Corteva Agriscience, Bunge, Botaneco, and Protein Industries Canada announced a joint investment of more than $27 million to improve the protein content of Canadian canola.
Corteva Agriscience (Saskatoon, SK, Canada) and consortium members Bunge (White Plains, NY), Botaneco (Calgary, AB, Canada), in addition to Protein Industries Canada announced a joint investment of more than $27 million to improve the protein content of Canadian canola. Consortium members will invest $14.05 million, while Protein Industries Canada will provide $13.6 million. A part of the Government of Canada’s Supercluster Initiative, this is the first commercial plant-breeding project focused specifically on canola protein quality improvement.
"We're pleased to announce our significant investment to revolutionize Canadian canola, which will open new, higher-value markets, and create economic benefits across the entire canola value chain and agriculture industry," explained Bryce Eger, president of Corteva Agriscience Canada, in a press release. "In addition to our focus on important agronomic input traits for farmers, high protein seed genetics will transform Canadian canola to be both a high value oil and a high value meal crop."

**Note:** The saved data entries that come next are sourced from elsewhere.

-- pv_equiv track=rewrite | github.com/AntonyVasilev/python | my_scripts.py | round_list
-- ===== SOURCE A (Python) =====
-- from itertools import count, cycle
--
-- def round_list(you_list, max_count):
--     """
--     Итератор, повторяющий элементы некоторого списка, определенного заранее
--     :param you_list: ['bus', 'plane', 'car']
--     :param max_count: 3
--     :return: 'bus', 'plane', 'car', 'bus', 'plane', 'car', 'bus', 'plane', 'car'
--     """
--     result = []
--     i = 1
--     for el in cycle(you_list):
--         if i > max_count:
--             break
--         else:
--             result.append(el)
--             i += 1
--     return result
-- ===== SOURCE B (Python) =====
-- def round_list(you_list, max_count):
--     if not you_list:
--         return []
--     return [you_list[i % len(you_list)] for i in range(max_count)]
-- ===== Notes on version B (the rewrite author's own statement) =====
-- stated objective: idiomatic
-- what changed: Replaces the cycle-iterator loop with a break counter by a single list comprehension indexing you_list[i % len(you_list)] over range(max_count), with an empty-list guard matching cycle([]) yielding nothing.
import Mathlib
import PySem

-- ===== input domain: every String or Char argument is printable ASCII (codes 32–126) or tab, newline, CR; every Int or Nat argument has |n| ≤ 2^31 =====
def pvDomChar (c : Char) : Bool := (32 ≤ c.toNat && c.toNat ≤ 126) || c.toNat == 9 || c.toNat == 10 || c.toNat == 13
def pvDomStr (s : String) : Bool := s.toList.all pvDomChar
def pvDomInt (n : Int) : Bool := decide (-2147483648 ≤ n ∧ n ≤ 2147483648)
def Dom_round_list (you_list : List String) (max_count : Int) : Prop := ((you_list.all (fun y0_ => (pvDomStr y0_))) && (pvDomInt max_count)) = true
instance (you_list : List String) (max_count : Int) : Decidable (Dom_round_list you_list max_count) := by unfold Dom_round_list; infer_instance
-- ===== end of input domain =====

-- B replaces A's cycle-iterator loop with counter/break by index arithmetic
-- you_list[i % len] over range(max_count) (idiomatic; same cost).


-- ===== PORT A =====
-- the for-loop over cycle(you_list): `rest` is the not-yet-consumed part of the
-- current pass over you_list (refilled when exhausted); the loop body appends the
-- element and counts; fuel = number of remaining iterations until i > max_count.
def roundListGo (ys : List String) : List String → List String → Nat → List String
  | _, acc, 0 => acc
  | rest, acc, Nat.succ n =>
    match rest with
    | [] => acc   -- unreachable: ys ≠ [] is guaranteed by the caller
    | e :: rs => roundListGo ys (if rs = [] then ys else rs) (acc ++ [e]) n

def round_list (you_list : List String) (max_count : Int) : List String :=
  if you_list = [] then []   -- cycle([]) yields nothing: the for-loop body never runs
  else roundListGo you_list you_list [] max_count.toNat

-- ===== PORT B =====
-- pyGetD's default "" is never used: 0 ≤ i % len < len on every i of the range.
def round_list_alt (you_list : List String) (max_count : Int) : List String :=
  if you_list = [] then []
  else (PySem.List.pyRange 0 max_count 1).map
    (fun i => PySem.List.pyGetD you_list (PySem.Int.mod i (you_list.length : Int)) "")

-- ===== PRECONDITION & SPEC =====
def Spec_round_list (you_list : List String) (max_count : Int) (out : List String) : Prop := out = round_list_alt you_list max_count
instance (you_list : List String) (max_count : Int) (out : List String) : Decidable (Spec_round_list you_list max_count out) := by unfold Spec_round_list; infer_instance

-- ===== CLAIM (what is proved, stated in full; the proofs are below) =====
def Claim_equal_round_list : Prop := ∀ (you_list : List String) (max_count : Int), Dom_round_list you_list max_count → Spec_round_list you_list max_count (round_list you_list max_count)

-- ===== LEMMAS AND PROOFS =====

-- the loop invariant: starting a step with rest = ys.drop k (k < |ys|), the j-th
-- element still to be appended is ys[(k+j) % |ys|].
theorem roundListGo_eq (ys : List String) :
    ∀ (n k : Nat) (acc : List String), k < ys.length →
      roundListGo ys (ys.drop k) acc n
        = acc ++ (List.range n).map (fun j => ys.getD ((k + j) % ys.length) "") := by
  intro n
  induction n with
  | zero => intro k acc hk; simp [roundListGo]
  | succ n ih =>
    intro k acc hk
    obtain ⟨e, rs, hrest⟩ : ∃ e rs, ys.drop k = e :: rs := by
      cases h : ys.drop k with
      | nil => exact absurd (List.drop_eq_nil_iff.mp h) (by omega)
      | cons a b => exact ⟨a, b, rfl⟩
    have he : e = ys.getD k "" := by
      have h0 : (ys.drop k).getD 0 "" = ys.getD k "" := by
        simp [List.getD, List.getElem?_drop]
      simpa [hrest] using h0
    have hrs : rs = ys.drop (k + 1) := by
      have := congrArg (List.drop 1) hrest
      simpa [List.drop_drop] using this.symm
    have hsplit : (List.range (n + 1)).map (fun j => ys.getD ((k + j) % ys.length) "")
        = ys.getD k "" :: (List.range n).map (fun j => ys.getD ((k + 1 + j) % ys.length) "") := by
      rw [List.range_succ_eq_map, List.map_cons, List.map_map]
      congr 1
      · simp [Nat.mod_eq_of_lt hk]
      · apply List.map_congr_left
        intro j hj
        simp only [Function.comp_apply, Nat.succ_eq_add_one]
        rw [show k + (j + 1) = k + 1 + j from by omega]
    rw [hrest]
    simp only [roundListGo]
    by_cases hend : rs = []
    · have hk1 : k + 1 = ys.length := by
        have hlen := List.length_drop (i := k + 1) (l := ys)
        rw [← hrs, hend] at hlen
        simp at hlen; omega
      rw [if_pos hend]
      have h2 := ih 0 (acc ++ [e]) (by omega)
      simp only [List.drop_zero] at h2
      rw [h2, hsplit]
      have hmap : (List.range n).map (fun j => ys.getD ((k + 1 + j) % ys.length) "")
          = (List.range n).map (fun j => ys.getD ((0 + j) % ys.length) "") := by
        apply List.map_congr_left
        intro j hj
        rw [show k + 1 + j = ys.length + j from by omega, Nat.add_mod_left, Nat.zero_add]
      rw [hmap, he]
      simp [List.append_assoc]
    · rw [if_neg hend, hrs]
      have hk1 : k + 1 < ys.length := by
        have hlen := List.length_drop (i := k + 1) (l := ys)
        rw [← hrs] at hlen
        have hpos : 0 < rs.length := List.length_pos_of_ne_nil hend
        omega
      rw [ih (k + 1) (acc ++ [e]) hk1, hsplit, he]
      simp [List.append_assoc]

-- ===== VERDICT (by name: the statement is the Claim_ definition above) =====
theorem round_list_spec : Claim_equal_round_list := by
  intro ys mc _
  unfold Spec_round_list round_list round_list_alt
  by_cases hys : ys = []
  · simp [hys]
  · rw [if_neg hys, if_neg hys]
    have h0 : ys.drop 0 = ys := rfl
    have hlen : 0 < ys.length := List.length_pos_of_ne_nil hys
    have := roundListGo_eq ys mc.toNat 0 [] hlen
    rw [h0] at this
    rw [this]
    rw [PySem.List.pyRange_one]
    simp only [List.map_map, List.nil_append, Int.sub_zero]
    apply List.map_congr_left
    intro j hj
    simp only [Function.comp, Nat.zero_add, Int.zero_add]
    rw [PySem.Int.mod_natCast, PySem.List.pyGetD_natCast]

"By investing in breeding to improve protein and reduce fibre, we will increase the value of Canadian canola – especially the meal for use in livestock feed – resulting in higher prices for the meal, which is traditionally sold at a discount,” said Bill Greuel, CEO of Protein Industries Canada, in a press release. Opening up local feed markets is important because it’s a market where canola suppliers have been struggling to compete in, added Ryan Law, North American canola commercial manager at Bunge.
"This is an important project that will create new value for the entire Canadian canola industry and provide new companies like Botaneco the ability to better create novel downstream end-use products opening significant new markets," said David Dzisiak, chief operating officer for Botaneco, in a press release.